Centralizes the try/save/log/except block every forced-alignment plugin reimplements.
Returns True on success so callers can gate post-save side effects on the result."
    
    def get_cached(
            self,
            audio_path: str,   # Path to the source audio file
            audio_hash: str,   # Content hash of the audio (cache miss if the file changed)
            text_hash: str,    # Hash of the input transcript text (part of the cache key)
            config_hash: str   # Hash of the effective alignment config
        ) -> Optional[ForcedAlignmentRow]:  # Cached row or None
        "Retrieve a content-correct cached alignment for an (audio, transcript) pair.

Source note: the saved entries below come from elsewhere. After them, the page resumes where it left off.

-- pv_equiv track=rewrite | github.com/dwarmstrong/homebin | datetag.py | value_date_min
-- ===== SOURCE A (Python) =====
-- def value_date_min(dictionary):
--     """Find the minimum value and the date(s) it was recorded."""
--     val_date = dictionary
--     min_val = {}
--     # Set a starting date and value for minimum.
--     m_date = list(val_date)[0]
--     m_value = val_date[m_date]
--     min_val[m_date] = m_value
--     for key, value in val_date.items():
--         if value < m_value:
--             m_value = value
--             m_date = key
--             min_val = {}
--             min_val[m_date] = m_value
--         elif value == m_value:
--             min_val[key] = value
--     return min_val
-- ===== SOURCE B (Python) =====
-- def value_date_min(dictionary):
--     """Find the minimum value and the date(s) it was recorded."""
--     m = min(dictionary.values())
--     return {k: v for k, v in dictionary.items() if v == m}
-- ===== Notes on version B (the rewrite author's own statement) =====
-- stated objective: simpler
-- what changed: A's single running-min pass that rebuilds a collecting dict on every new minimum is replaced by two plain passes: compute m = min(dictionary.values()), then keep the items equal to m with a dict comprehension.
import Mathlib
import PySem

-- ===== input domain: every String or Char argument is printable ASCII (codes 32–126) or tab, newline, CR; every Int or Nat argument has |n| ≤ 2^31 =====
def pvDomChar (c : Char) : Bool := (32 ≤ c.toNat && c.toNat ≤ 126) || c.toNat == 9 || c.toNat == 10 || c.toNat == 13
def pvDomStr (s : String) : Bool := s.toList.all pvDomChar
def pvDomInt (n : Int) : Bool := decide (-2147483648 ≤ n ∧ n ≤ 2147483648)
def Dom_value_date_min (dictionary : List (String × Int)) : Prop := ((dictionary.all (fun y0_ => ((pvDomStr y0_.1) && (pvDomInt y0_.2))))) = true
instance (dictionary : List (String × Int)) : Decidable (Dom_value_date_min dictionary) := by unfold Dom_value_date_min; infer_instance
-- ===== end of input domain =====

-- B replaces A's running-min-and-collect pass by two simpler passes (min of the values, then filter); same cost, plainer code.


-- ===== PORT A =====
-- loop body of A's 'for key, value in val_date.items(): …'; state = (m_value, m_date, min_val)
def vdmStep (st : Int × String × PySem.Dict String Int) (kv : String × Int) :
    Int × String × PySem.Dict String Int :=
  if kv.2 < st.1 then (kv.2, kv.1, PySem.Dict.empty.insert kv.1 kv.2)
  else if kv.2 == st.1 then (st.1, st.2.1, st.2.2.insert kv.1 kv.2)
  else st

def value_date_min (dictionary : List (String × Int)) : List (String × Int) :=
  let val_date := PySem.Dict.mk dictionary
  match PySem.List.pyGet? val_date.keys 0 with
  | none => []                 -- list(val_date)[0] raises IndexError on the empty dict; excluded by Pre_
  | some m_date =>
    match val_date.get? m_date with
    | none => []               -- unreachable: m_date is a key of val_date
    | some m_value =>
      let min_val := PySem.Dict.empty.insert m_date m_value
      let r := val_date.items.foldl vdmStep (m_value, m_date, min_val)
      r.2.2.items

-- ===== PORT B =====
def value_date_min_alt (dictionary : List (String × Int)) : List (String × Int) :=
  match PySem.List.min? (dictionary.map (fun p => p.2)) (fun x => x) with
  | none => []                 -- min() raises ValueError on the empty dict; excluded by Pre_
  | some m =>
    ((dictionary.filter (fun p => p.2 == m)).foldl
      (fun acc p => acc.insert p.1 p.2) PySem.Dict.empty).items

-- ===== PRECONDITION & SPEC =====
-- Pre_ excludes the empty dict (A raises IndexError there) and association lists with duplicate
-- keys, which do not represent any Python dict argument (the parameter is a dict).
def Pre_value_date_min (dictionary : List (String × Int)) : Prop :=
  dictionary ≠ [] ∧ (dictionary.map Prod.fst).Nodup
instance (dictionary : List (String × Int)) : Decidable (Pre_value_date_min dictionary) := by
  unfold Pre_value_date_min; infer_instance
def pvWitness_value_date_min : (List (String × Int)) := [("2020-01-01", 3), ("2020-01-02", 1)]

def Spec_value_date_min (dictionary : List (String × Int)) (out : List (String × Int)) : Prop := out = value_date_min_alt dictionary
instance (dictionary : List (String × Int)) (out : List (String × Int)) : Decidable (Spec_value_date_min dictionary out) := by unfold Spec_value_date_min; infer_instance

-- ===== CLAIM (what is proved, stated in full; the proofs are below) =====
def Claim_equal_value_date_min : Prop := ∀ (dictionary : List (String × Int)), Dom_value_date_min dictionary → Pre_value_date_min dictionary → Spec_value_date_min dictionary (value_date_min dictionary)

-- ===== LEMMAS AND PROOFS =====

-- the singleton dict {k: v}, spelled as A builds it
lemma items_ins_empty (k : String) (v : Int) :
    (PySem.Dict.empty.insert k v).items = [(k, v)] := by
  simp [PySem.Dict.items_insert_of_not_contains, PySem.Dict.empty]

lemma keys_ins_empty (k : String) (v : Int) :
    (PySem.Dict.empty.insert k v).keys = [k] := by
  simp [PySem.Dict.keys, items_ins_empty]

-- inserting the pair it already holds leaves a singleton dict unchanged
lemma insert_singleton_self (k : String) (v : Int) :
    (PySem.Dict.empty.insert k v).insert k v = PySem.Dict.empty.insert k v := by
  apply PySem.Dict.ext
  simp [PySem.Dict.items_insert, PySem.Dict.contains_insert_self, PySem.Dict.empty]

lemma foldl_min_eq_self (l : List Int) (a : Int) (h : ∀ x ∈ l, a ≤ x) :
    l.foldl min a = a := by
  rcases PySem.List.foldl_min_mem l a with h1 | h1
  · exact h1
  · exact le_antisymm (PySem.List.foldl_min_le l a).1 (h _ h1)

lemma foldl_min_lt (l : List Int) (a : Int) (h : ∃ x ∈ l, x < a) :
    l.foldl min a < a := by
  obtain ⟨x, hx, hlt⟩ := h
  exact lt_of_le_of_lt ((PySem.List.foldl_min_le l a).2 x hx) hlt

-- characterisation of A's loop over the remaining items t
lemma vdm_loop_char (t : List (String × Int)) (mv : Int) (md : String)
    (acc : PySem.Dict String Int)
    (hnd : (t.map Prod.fst).Nodup)
    (hfresh : ∀ p ∈ t, p.1 ∉ acc.keys) :
    (t.foldl vdmStep (mv, md, acc)).2.2.items =
      if ∀ p ∈ t, mv ≤ p.2 then acc.items ++ t.filter (fun p => p.2 == mv)
      else t.filter (fun p => p.2 == (t.map Prod.snd).foldl min mv) := by
  induction t generalizing mv md acc with
  | nil => simp
  | cons p t ih =>
    obtain ⟨pk, pv⟩ := p
    simp only [List.map_cons, List.nodup_cons] at hnd
    obtain ⟨hp_notin, hndt⟩ := hnd
    simp only [List.foldl_cons, vdmStep, List.map_cons]
    by_cases h1 : pv < mv
    · rw [if_pos h1]
      rw [ih pv pk _ hndt
          (by intro q hq hmem
              rw [keys_ins_empty] at hmem
              exact hp_notin (List.mem_singleton.mp hmem ▸ List.mem_map_of_mem hq))]
      have hcnot : ¬ ∀ q ∈ (pk, pv) :: t, mv ≤ q.2 := by
        intro hc
        exact absurd (hc (pk, pv) List.mem_cons_self) (by simp; omega)
      rw [if_neg hcnot, min_eq_right (le_of_lt h1)]
      by_cases hall : ∀ q ∈ t, pv ≤ q.2
      · rw [if_pos hall, items_ins_empty,
            foldl_min_eq_self _ _ (by
              intro x hx
              obtain ⟨q, hq, rfl⟩ := List.mem_map.mp hx
              exact hall q hq)]
        simp
      · rw [if_neg hall]
        have hM : (t.map Prod.snd).foldl min pv < pv := by
          push_neg at hall
          obtain ⟨q, hq, hlt⟩ := hall
          exact foldl_min_lt _ _ ⟨q.2, List.mem_map_of_mem hq, hlt⟩
        rw [List.filter_cons]
        simp [(show (pv == ((t.map Prod.snd).foldl min pv)) = false from
          beq_eq_false_iff_ne.mpr (by omega))]
    · by_cases hb2 : (pv == mv) = true
      · have h2 : pv = mv := by simpa using hb2
        rw [if_neg h1, if_pos hb2]
        have hcon : acc.contains pk = false := by
          have h := hfresh (pk, pv) List.mem_cons_self
          cases hcc : acc.contains pk
          · rfl
          · exact absurd ((PySem.Dict.contains_iff_mem_keys acc pk).mp hcc) h
        have hins : (acc.insert pk pv).items = acc.items ++ [(pk, pv)] := by
          rw [PySem.Dict.items_insert]
          simp [hcon]
        rw [ih mv md (acc.insert pk pv) hndt
            (by intro q hq hmem
                rcases (PySem.Dict.mem_keys_insert acc pk q.1 pv).mp hmem with h | h
                · exact hp_notin (h ▸ List.mem_map_of_mem hq)
                · exact hfresh q (List.mem_cons_of_mem _ hq) h)]
        rw [hins]
        by_cases hall : ∀ q ∈ t, mv ≤ q.2
        · have hcall : ∀ q ∈ (pk, pv) :: t, mv ≤ q.2 := by
            intro q hq
            rcases List.mem_cons.mp hq with rfl | hq'
            · simp; omega
            · exact hall q hq'
          rw [if_pos hall, if_pos hcall, List.filter_cons]
          simp [hb2, List.append_assoc]
        · have hcnot : ¬ ∀ q ∈ (pk, pv) :: t, mv ≤ q.2 := by
            intro hc
            exact hall fun q hq => hc q (List.mem_cons_of_mem _ hq)
          rw [if_neg hall, if_neg hcnot, min_eq_left (le_of_eq h2.symm)]
          have hM : (t.map Prod.snd).foldl min mv < mv := by
            push_neg at hall
            obtain ⟨q, hq, hlt⟩ := hall
            exact foldl_min_lt _ _ ⟨q.2, List.mem_map_of_mem hq, hlt⟩
          rw [List.filter_cons]
          simp [(show (pv == ((t.map Prod.snd).foldl min mv)) = false from
            beq_eq_false_iff_ne.mpr (by omega))]
      · have h3 : mv < pv := by
          have hne : pv ≠ mv := by
            intro he
            simp [he] at hb2
          omega
        rw [if_neg h1, if_neg hb2]
        rw [ih mv md acc hndt (fun q hq => hfresh q (List.mem_cons_of_mem _ hq))]
        have hbf : (pv == mv) = false := beq_eq_false_iff_ne.mpr (by omega)
        by_cases hall : ∀ q ∈ t, mv ≤ q.2
        · have hcall : ∀ q ∈ (pk, pv) :: t, mv ≤ q.2 := by
            intro q hq
            rcases List.mem_cons.mp hq with rfl | hq'
            · simp; omega
            · exact hall q hq'
          rw [if_pos hall, if_pos hcall, List.filter_cons]
          simp [hbf]
        · have hcnot : ¬ ∀ q ∈ (pk, pv) :: t, mv ≤ q.2 := by
            intro hc
            exact hall fun q hq => hc q (List.mem_cons_of_mem _ hq)
          rw [if_neg hall, if_neg hcnot, min_eq_left (le_of_lt h3)]
          have hM : (t.map Prod.snd).foldl min mv < mv := by
            push_neg at hall
            obtain ⟨q, hq, hlt⟩ := hall
            exact foldl_min_lt _ _ ⟨q.2, List.mem_map_of_mem hq, hlt⟩
          rw [List.filter_cons]
          simp [(show (pv == ((t.map Prod.snd).foldl min mv)) = false from
            beq_eq_false_iff_ne.mpr (by omega))]

-- ===== VERDICT (by name: the statement is the Claim_ definition above) =====
theorem value_date_min_spec : Claim_equal_value_date_min := by
  intro d _ hpre
  obtain ⟨hne, hnd⟩ := hpre
  unfold Spec_value_date_min
  cases d with
  | nil => exact absurd rfl hne
  | cons p0 rest =>
    obtain ⟨k0, v0⟩ := p0
    simp only [List.map_cons, List.nodup_cons] at hnd
    obtain ⟨hk0, hndr⟩ := hnd
    unfold value_date_min value_date_min_alt
    have hsnd : (fun (p : String × Int) => p.2) = Prod.snd := rfl
    simp only [hsnd, PySem.Dict.keys_mk, List.map_cons, PySem.List.pyGet?, PySem.List.pyIdx?]
    norm_num
    rw [PySem.Dict.get?_mk_cons]
    simp only [BEq.rfl, if_pos]
    -- A's loop: its first iteration re-inserts the starting pair, a no-op
    have hstep : vdmStep (v0, k0, PySem.Dict.empty.insert k0 v0) (k0, v0)
        = (v0, k0, PySem.Dict.empty.insert k0 v0) := by
      simp [vdmStep, insert_singleton_self]
    show ((((k0, v0) :: rest).foldl vdmStep (v0, k0, PySem.Dict.empty.insert k0 v0)).2.2.items) = _
    rw [List.foldl_cons, hstep,
        vdm_loop_char rest v0 k0 _ hndr
          (by intro q hq hmem
              rw [keys_ins_empty] at hmem
              exact hk0 (List.mem_singleton.mp hmem ▸ List.mem_map_of_mem hq))]
    -- B's side: min of the values, then the filtered comprehension
    simp only [PySem.List.min?_id_cons]
    have hfil : ∀ (m : Int),
        ((((k0, v0) :: rest).filter (fun p => p.2 == m)).foldl
          (fun acc p => acc.insert p.1 p.2) PySem.Dict.empty).items
        = ((k0, v0) :: rest).filter (fun p => p.2 == m) := by
      intro m
      have hsub : ((((k0, v0) :: rest).filter (fun p => p.2 == m)).map Prod.fst).Sublist
          (((k0, v0) :: rest).map Prod.fst) :=
        List.Sublist.map Prod.fst (List.filter_sublist)
      rw [PySem.Dict.items_foldl_insert_fresh _ _ _ _
            (by intro a _; exact PySem.Dict.contains_empty _)
            ((by simpa using List.nodup_cons.mpr ⟨hk0, hndr⟩ :
              (((k0, v0) :: rest).map Prod.fst).Nodup).sublist hsub)]
      simp [PySem.Dict.empty]
    rw [hfil]
    by_cases hall : ∀ q ∈ rest, v0 ≤ q.2
    · rw [if_pos hall, items_ins_empty,
          foldl_min_eq_self _ _ (by
            intro x hx
            obtain ⟨q, hq, rfl⟩ := List.mem_map.mp hx
            exact hall q hq)]
      simp
    · rw [if_neg hall]
      have hM : (rest.map Prod.snd).foldl min v0 < v0 := by
        push_neg at hall
        obtain ⟨q, hq, hlt⟩ := hall
        exact foldl_min_lt _ _ ⟨q.2, List.mem_map_of_mem hq, hlt⟩
      rw [List.filter_cons]
      simp [(show (v0 == ((rest.map Prod.snd).foldl min v0)) = false from
        beq_eq_false_iff_ne.mpr (by omega))]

Matches on audio_path + audio_hash + text_hash + config_hash. A changed audio
file (new audio_hash) misses even if a stale row exists at the same
(audio_path, text_hash, config_hash) — the next save() replaces it."
    
    def get_by_job_id(
            self,
            job_id: str  # Job identifier to look up
        ) -> Optional[ForcedAlignmentRow]:  # Row or None if not found
        "Retrieve a forced alignment result by job ID."
    
    def list_jobs(
            self,
            limit: int = 100  # Maximum number of rows to return
        ) -> List[ForcedAlignmentRow]:  # List of forced alignment rows
        "List forced alignment jobs ordered by creation time (newest first)."
    
    def verify_audio(
            self,
            job_id: str  # Job identifier to verify
        ) -> Optional[bool]:  # True if audio matches, False if tampered, None if job not found
        "Verify the source audio file still matches its stored hash."
    
    def verify_text(
            self,
            job_id: str  # Job identifier to verify
        ) -> Optional[bool]:  # True if text matches, False if tampered, None if job not found
        "Verify the input text still matches its stored hash."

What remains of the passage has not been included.